Child’s Play, 3 Tips for fun in the City Center

If you have children, you already know that while on an outing the kids start out enthusiastic but later become bored, tired or even annoyed; possibly spoiling an otherwise excellent day. Sometimes you can bribe them with promises of what they can have or do after you finish your trip, but I leave it to you to decide whether that’s a good strategy or not. Nevertheless, it doesn’t always work.

The historical center of Prague is beautiful and I go there every time I can, even after all the years I have lived here. As a parent of three small children, I can offer you another option on tackling bored kids, all while sneaking in a bit of rest for yourself. Take them to a playground!

Even though the center of Prague is full of palaces, churches, restaurants, statues and monuments of all sorts, it is not entirely devoid of playgrounds where the children can play and you can sit for a while – and have an ice cream and a cup of coffee. Let me introduce three of them.

Františkánská zahrada (Franciscan Garden)

Photo of Playground in Franciscan Garden, photo: archive of prague.tips

Playground in Franciscan Garden, photo: bkm / prague.tips

This one is situated at the very center, between Jungmann Square (Jungmannovo náměstí) and Wenceslas Square (Václavské náměstí) where it can be accessed from both, as well as from Vodičkova Street. The garden is surrounded by buildings and you are unlikely to find it without knowing that it’s there. The garden offers many seats but your children will certainly appreciate the well-equipped playground which can satisfy the needs of children from perhaps two to 10 years of age.

Closeby (at Světozor passage from Vodičkova Street) is a confectionery where you can have an excellent ice cream, cake or coffee. On the other side of the garden, on the way to Jungmann Square, is café Postu which is quite family-friendly. The playground provides drinking water and just behind the wall separating the playground from the rest of the garden, stands a statue of a boy, which is also a fountain designed for washing hands – which is handy if your children played in the sand. Toilets are also available in the garden.

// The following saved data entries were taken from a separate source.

-- pv_equiv track=rewrite | github.com/dewgenenny/hagocoax | custom_components/gocoax/sensor.py | byte2ascii
-- ===== SOURCE A (Python) =====
-- def byte2ascii(hex_str):
--     try:
--         bytes_obj = bytes.fromhex(hex_str)
--         ascii_str = ''
--         for b in bytes_obj:
--             if 0 < b < 0x80:
--                 ascii_str += chr(b)
--             else:
--                 return ''
--         return ascii_str
--     except ValueError:
--         return ''
-- ===== SOURCE B (Python) =====
-- _HEX = {c: i for i, c in enumerate('0123456789abcdef')}
-- _WS = ' \t\n\r\x0b\x0c'
--
--
-- def byte2ascii(hex_str):
--     # Single fused pass over the hex text itself: skip whitespace between pairs,
--     # translate each hex-digit pair straight to its character (only if the byte
--     # value is in (0, 0x80)), never materialising a bytes buffer.
--     out = []
--     i = 0
--     n = len(hex_str)
--     while i < n:
--         c = hex_str[i]
--         if c in _WS:
--             i += 1
--             continue
--         if i + 1 == n:
--             return ''
--         hi = _HEX.get(c.lower())
--         lo = _HEX.get(hex_str[i + 1].lower())
--         if hi is None or lo is None:
--             return ''
--         b = 16 * hi + lo
--         if not 0 < b < 0x80:
--             return ''
--         out.append(chr(b))
--         i += 2
--     return ''.join(out)
-- ===== Notes on version B (the rewrite author's own statement) =====
-- stated objective: alternative
-- what changed: Replaced bytes.fromhex plus a check-and-build loop over the byte buffer by a single recursive descent over the hex characters that skips whitespace, converts each digit pair straight to its character with the (0,0x80) range check fused into the parse, and never materialises a bytes object.
import Mathlib
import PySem

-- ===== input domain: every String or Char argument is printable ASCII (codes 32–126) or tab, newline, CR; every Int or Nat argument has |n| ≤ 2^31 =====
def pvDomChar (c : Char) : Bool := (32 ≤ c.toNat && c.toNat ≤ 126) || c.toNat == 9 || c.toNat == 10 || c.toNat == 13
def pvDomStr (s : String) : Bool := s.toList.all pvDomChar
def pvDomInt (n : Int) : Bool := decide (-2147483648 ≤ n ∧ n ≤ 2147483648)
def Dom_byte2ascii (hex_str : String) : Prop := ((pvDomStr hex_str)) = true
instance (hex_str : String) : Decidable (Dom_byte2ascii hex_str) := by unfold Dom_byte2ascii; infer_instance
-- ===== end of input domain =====

-- B replaces A's bytes.fromhex-then-check-and-build loop by one fused pass over the hex
-- characters that translates each digit pair straight to its character, never building a byte
-- buffer (objective: alternative; return values proved equal on Dom).

-- hex digit value of a char, none if not a hex digit
def pvHexVal? (c : Char) : Option Nat :=
  if '0' ≤ c ∧ c ≤ '9' then some (c.toNat - 48)
  else if 'a' ≤ c ∧ c ≤ 'f' then some (c.toNat - 87)
  else if 'A' ≤ c ∧ c ≤ 'F' then some (c.toNat - 55)
  else none

-- ASCII whitespace, which bytes.fromhex skips between byte pairs
def pvIsSpace (c : Char) : Bool :=
  c == ' ' || c == '\t' || c == '\n' || c == '\x0d' || c == '\x0b' || c == '\x0c'

-- ===== PORT A =====
-- bytes.fromhex: skip whitespace between pairs; two adjacent hex digits form a byte; else ValueError
def pvFromhex? : List Char → Option (List Nat)
  | [] => some []
  | c :: rest =>
    if pvIsSpace c then pvFromhex? rest
    else match rest with
      | [] => none
      | d :: rest' =>
        match pvHexVal? c, pvHexVal? d with
        | some hi, some lo => (pvFromhex? rest').map (fun bs => (16 * hi + lo) :: bs)
        | _, _ => none
  termination_by l => l.length

-- A's loop: append chr(b) for each byte, returning '' as soon as a byte is outside (0, 0x80)
def byte2asciiLoopA : List Nat → List Char → String
  | [], acc => String.ofList acc
  | b :: bs, acc =>
    if 0 < b ∧ b < 128 then byte2asciiLoopA bs (acc ++ [Char.ofNat b])
    else ""

def byte2ascii (hex_str : String) : String :=
  match pvFromhex? hex_str.toList with
  | none => ""                                -- except ValueError: return ''
  | some bytes_obj => byte2asciiLoopA bytes_obj []

-- ===== PORT B =====
-- B's while loop: one fused pass over the hex chars, accumulating out (append = out.append(chr(b)))
def asciiFromHexLoop : List Char → List Char → String
  | [], out => String.ofList out                 -- ''.join(out)
  | c :: rest, out =>
    if pvIsSpace c then asciiFromHexLoop rest out
    else match rest with
      | [] => ""                                 -- lone trailing digit: return ''
      | d :: rest' =>
        match pvHexVal? c, pvHexVal? d with
        | some hi, some lo =>
          if 0 < 16 * hi + lo ∧ 16 * hi + lo < 128 then
            asciiFromHexLoop rest' (out ++ [Char.ofNat (16 * hi + lo)])
          else ""
        | _, _ => ""
  termination_by l _ => l.length

def byte2ascii_alt (hex_str : String) : String :=
  asciiFromHexLoop hex_str.toList []

-- ===== PRECONDITION & SPEC =====
def Spec_byte2ascii (hex_str : String) (out : String) : Prop := out = byte2ascii_alt hex_str
instance (hex_str : String) (out : String) : Decidable (Spec_byte2ascii hex_str out) := by unfold Spec_byte2ascii; infer_instance

-- ===== CLAIM =====
def Claim_equal_byte2ascii : Prop := ∀ (hex_str : String), Dom_byte2ascii hex_str → Spec_byte2ascii hex_str (byte2ascii hex_str)

-- ===== LEMMAS AND PROOFS =====

-- A's loop equals validate-then-map, for any accumulator
theorem byte2asciiLoopA_eq (bs : List Nat) : ∀ acc : List Char,
    byte2asciiLoopA bs acc =
      if ∀ b ∈ bs, 0 < b ∧ b < 128 then String.ofList (acc ++ bs.map Char.ofNat)
      else "" := by
  induction bs with
  | nil => intro acc; simp [byte2asciiLoopA]
  | cons b bs ih =>
    intro acc
    by_cases h : 0 < b ∧ b < 128
    · simp [byte2asciiLoopA, h, ih]
    · simp [byte2asciiLoopA, h]

-- B's fused loop equals A's parse followed by validate-and-build, for any accumulator
theorem asciiFromHexLoop_eq (l : List Char) (out : List Char) :
    asciiFromHexLoop l out =
      match pvFromhex? l with
      | none => ""
      | some bs =>
        if ∀ b ∈ bs, 0 < b ∧ b < 128 then String.ofList (out ++ bs.map Char.ofNat) else "" := by
  induction l, out using asciiFromHexLoop.induct with
  | case1 out => simp [asciiFromHexLoop, pvFromhex?]
  | case2 c rest out hsp ih =>
    rw [asciiFromHexLoop.eq_def, pvFromhex?.eq_def]
    simp only [hsp, if_true]
    exact ih
  | case3 c out hnsp =>
    rw [asciiFromHexLoop.eq_def, pvFromhex?.eq_def]
    simp [hnsp]
  | case4 c out hnsp d rest' hi lo hlo hhi hrange ih =>
    rw [asciiFromHexLoop.eq_def, pvFromhex?.eq_def]
    simp only [hnsp, Bool.false_eq_true, if_false, hhi, hlo, if_pos hrange, ih]
    cases pvFromhex? rest' with
    | none => rfl
    | some bs =>
      by_cases hall : ∀ b ∈ bs, 0 < b ∧ b < 128
      · have h0 : 0 < hi ∨ 0 < lo := by omega
        simp [h0, hrange.2]
      · simp [hall]
  | case5 c out hnsp d rest' hi lo hlo hhi hnrange =>
    rw [asciiFromHexLoop.eq_def, pvFromhex?.eq_def]
    simp only [hnsp, Bool.false_eq_true, if_false, hhi, hlo, if_neg hnrange]
    cases pvFromhex? rest' with
    | none => rfl
    | some bs =>
      have hne : ¬ ∀ b ∈ (16 * hi + lo) :: bs, 0 < b ∧ b < 128 :=
        fun h => hnrange (h _ (by simp))
      exact (if_neg hne).symm
  | case6 c out hnsp d rest' hnone =>
    rw [asciiFromHexLoop.eq_def, pvFromhex?.eq_def]
    simp only [hnsp, Bool.false_eq_true, if_false]

-- ===== VERDICT =====
theorem byte2ascii_spec : Claim_equal_byte2ascii := by
  intro hex_str _
  unfold Spec_byte2ascii byte2ascii byte2ascii_alt
  rw [asciiFromHexLoop_eq]
  cases pvFromhex? hex_str.toList with
  | none => rfl
  | some bs =>
    show byte2asciiLoopA bs [] = _
    rw [byte2asciiLoopA_eq]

Don’t be surprised to hear your mother tongue! Many parents who visit the playground with their children are foreigners.

How to get there

Františkánská zahrada has by far the best connection– it is just meters from the exits of metro station Můstek (both A and B lines) as well as the tram station Václavské náměstí (tram numbers 3, 9, 14 and 24). It is worth taking public transport from elsewhere to get here.

Kampa

Playground near the Charles Bridge, photo: bkm / prague.tips

Playground near the Charles Bridge, photo: bkm / prague.tips

If you need to give your children (or yourself) a break and you happen to be near the Charles Bridge (Karlův most) or the nearby Prague Castle, you can visit the park at Kampa which has a playground. This one is rather small and is suited for children up to six years old. There are also six benches which are shaped as Czech mythological beings where you can sit while your children play. Several restaurants and cafés are within walking distance, toilets are situated next to the playground. You can also take your children – if they go – to look at the Čertovka, which is a branch of the Vltava and separates Kampa from Lesser Town. Yes, Kampa is indeed an island and the Čertovka banks resemble Venice a bit.

How to get there

Only by a tram to the station Újezd (tram numbers 6, 9, 12, 20 and 22).

Slovanský ostrov – Žofín

Czech lion cub, photo: bkm / prague.tips

Czech lion cub, photo: bkm / prague.tips

My last tip will also lead you to an island. The official name is Slovanský ostrov (Slavic island) but it is widely known as Žofín. Situated at the National Theatre and with an easily recognizable Mánes Gallery with a large tower at its southern tip, the island offers a large and interestingly organized playground with some rather unusual elements. What makes Žofín playground unique is the small train called “Pražský lvíček” (Czech Lion Cub). Your children can take a ride for the rather symbolic price of 10 CZK. The train is a scaled-down model of the historical steam machine “Český lev” (Czech Lion) of 1841. You can also rent a boat at Žofín and float on the river.

There is only one restaurant on the island itself (Žofín Garden), but nearby Masaryk Waterfront (Masarykovo nábřeží) offers several more choices.

How to get there

Only tram to the station Národní divadlo (tram numbers 6, 9, 17, 18 and 22).

Hopefully, your children will not get bored, but if they do, try one of the playgrounds. With my children, I always plan to end our walk through the center at one of them or at least consider it an option. I highly recommend you to do the same, it can prevent an excellent day from becoming a spoiled one!